Put and call options over shares in private companies: main features and tax considerations - Jonathan Lea Network

Put and call options over shares in private companies: main features and tax considerations

Put and call options over shares in private companies: main features and tax considerations

This blog post explains the main features of put and call options over shares in private companies, details the circumstances in which such options are usually used (and for what reasons) and includes a high-level summary of the tax considerations.

What is a put option?

This is a type of option which grants a right (but not an obligation) for a potential seller to sell an asset (i.e. shares) to a buyer at a pre-agreed price (sometimes referred to as the “strike price”) or at a price to be determined in accordance with a pre-agreed formula, or by a specified time in the future.

The option is generally exercisable by the seller during an agreed period.

A put option therefore provides a safety net for a potential seller by guaranteeing a price for their shares for a limited period.

The put option may be subject to additional conditions as negotiated and agreed between the parties.

A put option will usually be mirrored by a call option (as described below), enabling the company, or other shareholder, to buy the shares back.

What is a call option?

This is a type of option which grants a right (but not an obligation) for a potential buyer to acquire an asset (i.e. shares) from a seller at a specified price or a price to be calculated in accordance with a pre-agreed formula, or by a specified time in the future.

As with a put option, a call option is generally exercisable by the buyer during an agreed timeframe.

The call option therefore gives the buyer a level of security given that it entitles them to purchase the seller’s shares for a pre-agreed price during the agreed limited timeframe.

The call option may be subject to additional conditions as negotiated and agreed between the parties.
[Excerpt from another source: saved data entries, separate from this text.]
-- pv_equiv track=rewrite | github.com/TimoVanBeelen/Python_BIT | python_target.py | sum_of_diff
-- ===== SOURCE A (Python) =====
-- def sum_of_diff(list_of_numbers):
--     count = 0
--     if len(list_of_numbers)%2 == 1:
--         list_of_numbers = list_of_numbers[:-1]
--
--     odd_index = False
--     for num in list_of_numbers:
--         # Add or subtract on whether it is at an odd or even index in the list
--         if odd_index:
--             count += num
--         else:
--             count -= num
--
--         odd_index = not odd_index  # Change the index bool
--
--     return count
-- ===== SOURCE B (Python) =====
-- def sum_of_diff(list_of_numbers):
--     # Pair up consecutive elements (zip of one iterator with itself drops a
--     # trailing unmatched element) and sum the per-pair differences.
--     it = iter(list_of_numbers)
--     return sum(o - e for e, o in zip(it, it))
-- ===== Notes on version B (the rewrite author's own statement) =====
-- stated objective: idiomatic
-- what changed: Replaces the length-parity trim plus flag-toggling accumulator loop with a direct pairwise traversal: zip an iterator with itself to form consecutive (even,odd) pairs (the unmatched trailing element drops out automatically) and sum the per-pair differences.
import Mathlib
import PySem

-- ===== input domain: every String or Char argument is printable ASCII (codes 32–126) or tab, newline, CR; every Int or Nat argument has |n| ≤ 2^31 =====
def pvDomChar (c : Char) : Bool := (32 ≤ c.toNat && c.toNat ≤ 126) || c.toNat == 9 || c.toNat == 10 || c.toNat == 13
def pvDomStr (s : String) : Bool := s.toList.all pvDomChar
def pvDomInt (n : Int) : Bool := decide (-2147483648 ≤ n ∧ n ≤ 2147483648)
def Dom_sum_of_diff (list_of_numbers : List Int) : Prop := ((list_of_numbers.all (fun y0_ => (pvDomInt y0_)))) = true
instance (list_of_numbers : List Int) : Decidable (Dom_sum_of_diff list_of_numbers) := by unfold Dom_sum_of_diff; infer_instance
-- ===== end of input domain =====

-- ===== PORT A =====
-- A: trim off the last element if the length is odd, then a toggle-flag loop.
def sum_of_diff (list_of_numbers : List Int) : Int :=
  let ys := if list_of_numbers.length % 2 == 1
            then PySem.List.slice list_of_numbers none (some (-1))
            else list_of_numbers
  let r := ys.foldl
    (fun (s : Int × Bool) num =>
      (if s.2 then s.1 + num else s.1 - num, !s.2)) (0, false)
  r.1

-- ===== PORT B =====
-- B: chunk the list into consecutive (even, odd) pairs — 'zip(it, it)' on one
-- iterator, ported by hand as the obvious two-at-a-time recursion (exact:
-- a trailing unmatched element is dropped, as zip truncates) — then sum the
-- per-pair differences ('sum' = foldl (+) 0).
def pvPairs : List Int → List (Int × Int)
  | a :: b :: rest => (a, b) :: pvPairs rest
  | _ => []

def sum_of_diff_alt (list_of_numbers : List Int) : Int :=
  ((pvPairs list_of_numbers).map (fun p => p.2 - p.1)).foldl (· + ·) 0

-- ===== PRECONDITION & SPEC =====
def Spec_sum_of_diff (list_of_numbers : List Int) (out : Int) : Prop := out = sum_of_diff_alt list_of_numbers
instance (list_of_numbers : List Int) (out : Int) : Decidable (Spec_sum_of_diff list_of_numbers out) := by unfold Spec_sum_of_diff; infer_instance

-- ===== CLAIM (what is proved, stated in full; the proofs are below) =====
def Claim_equal_sum_of_diff : Prop := ∀ (list_of_numbers : List Int), Dom_sum_of_diff list_of_numbers → Spec_sum_of_diff list_of_numbers (sum_of_diff list_of_numbers)

-- ===== LEMMAS AND PROOFS =====

-- Shift the accumulator out of a sum fold.
theorem pvFoldlAdd (L : List Int) (s : Int) :
    L.foldl (· + ·) s = s + L.foldl (· + ·) 0 := by
  induction L generalizing s with
  | nil => simp
  | cons x t ih => simp only [List.foldl]; rw [ih (s + x), ih (0 + x)]; ring

-- Dropping the unmatched trailing element of an odd-length list leaves the pairs unchanged.
theorem pvPairs_dropLast (xs : List Int) (h : xs.length % 2 = 1) :
    pvPairs xs.dropLast = pvPairs xs := by
  induction xs using pvPairs.induct with
  | case1 a b rest ih =>
      match rest with
      | [] => simp at h
      | c :: t =>
          have h' : (c :: t).length % 2 = 1 := by
            simp only [List.length_cons] at h ⊢; omega
          simp only [List.dropLast, pvPairs]
          exact congrArg _ (ih h')
  | case2 xs h1 =>
      rcases xs with - | ⟨a, t⟩
      · simp [pvPairs]
      · rcases t with - | ⟨b, t⟩
        · simp [pvPairs, List.dropLast]
        · exact absurd rfl (h1 a b t)

-- The toggle loop of A, on an even-length list, computes init plus the pair differences.
theorem pvLoop_even (xs : List Int) (hx : xs.length % 2 = 0) (c : Int) :
    (xs.foldl (fun (s : Int × Bool) num =>
        (if s.2 then s.1 + num else s.1 - num, !s.2)) (c, false)).1
      = c + ((pvPairs xs).map (fun p => p.2 - p.1)).foldl (· + ·) 0 := by
  induction xs using pvPairs.induct generalizing c with
  | case1 a b rest ih =>
      have h' : rest.length % 2 = 0 := by
        simp only [List.length_cons] at hx ⊢; omega
      simp only [List.foldl, pvPairs, List.map, Bool.not_false, Bool.not_true,
        Bool.false_eq_true, if_false, if_true]
      rw [ih h' (c - a + b), pvFoldlAdd _ (0 + (b - a))]
      ring
  | case2 xs h1 =>
      rcases xs with - | ⟨a, t⟩
      · simp [pvPairs]
      · rcases t with - | ⟨b, t⟩
        · simp at hx
        · exact absurd rfl (h1 a b t)

-- ===== VERDICT (by name: the statement is the Claim_ definition above) =====
theorem sum_of_diff_spec : Claim_equal_sum_of_diff := by
  intro xs _
  unfold Spec_sum_of_diff sum_of_diff sum_of_diff_alt
  by_cases h : xs.length % 2 = 1
  · simp only [h, beq_iff_eq, if_pos, PySem.List.slice_to_neg_one]
    have hdl : xs.dropLast.length % 2 = 0 := by
      rcases xs with - | ⟨a, t⟩
      · simp at h
      · simp only [List.length_dropLast]
        simp only [List.length] at h ⊢
        omega
    rw [pvLoop_even _ hdl 0, pvPairs_dropLast xs h]
    ring
  · have h0 : xs.length % 2 = 0 := by omega
    simp only [h0]
    simp only [show ((0 : Nat) == 1) = false from rfl, if_neg Bool.false_ne_true]
    rw [pvLoop_even _ h0 0]
    ring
Under what circumstances and for what reasons are put and call options generally used?

A put/call option is most appropriate for specific situations (e.g. death) relating to key individuals such as director shareholders, usually to ensure that their shares cannot pass out of the company in such an event but remain held by the existing shareholders. It would be unusual for put/call options to be used generally to provide a wider market for employee shareholders.

By way of example, suppose that Party A is concerned that there may be a steep rise in the price of Company Z’s shares and decides to offset that risk by entering into a call option contract with Party B, which is the majority shareholder of Company Z. Under the option, Party B in consideration of a fee paid by Party A gives Party A the right to buy shares in Company Z at an agreed price on a future date or within an agreed option period. In these circumstances, because Party B is effectively agreeing to cap the price per share at which Party A can purchase shares in Company Z, it is likely that Party B would want Party A to pay a fee in return for the grant of the option (but note that consideration is not always provided for the granting of an option).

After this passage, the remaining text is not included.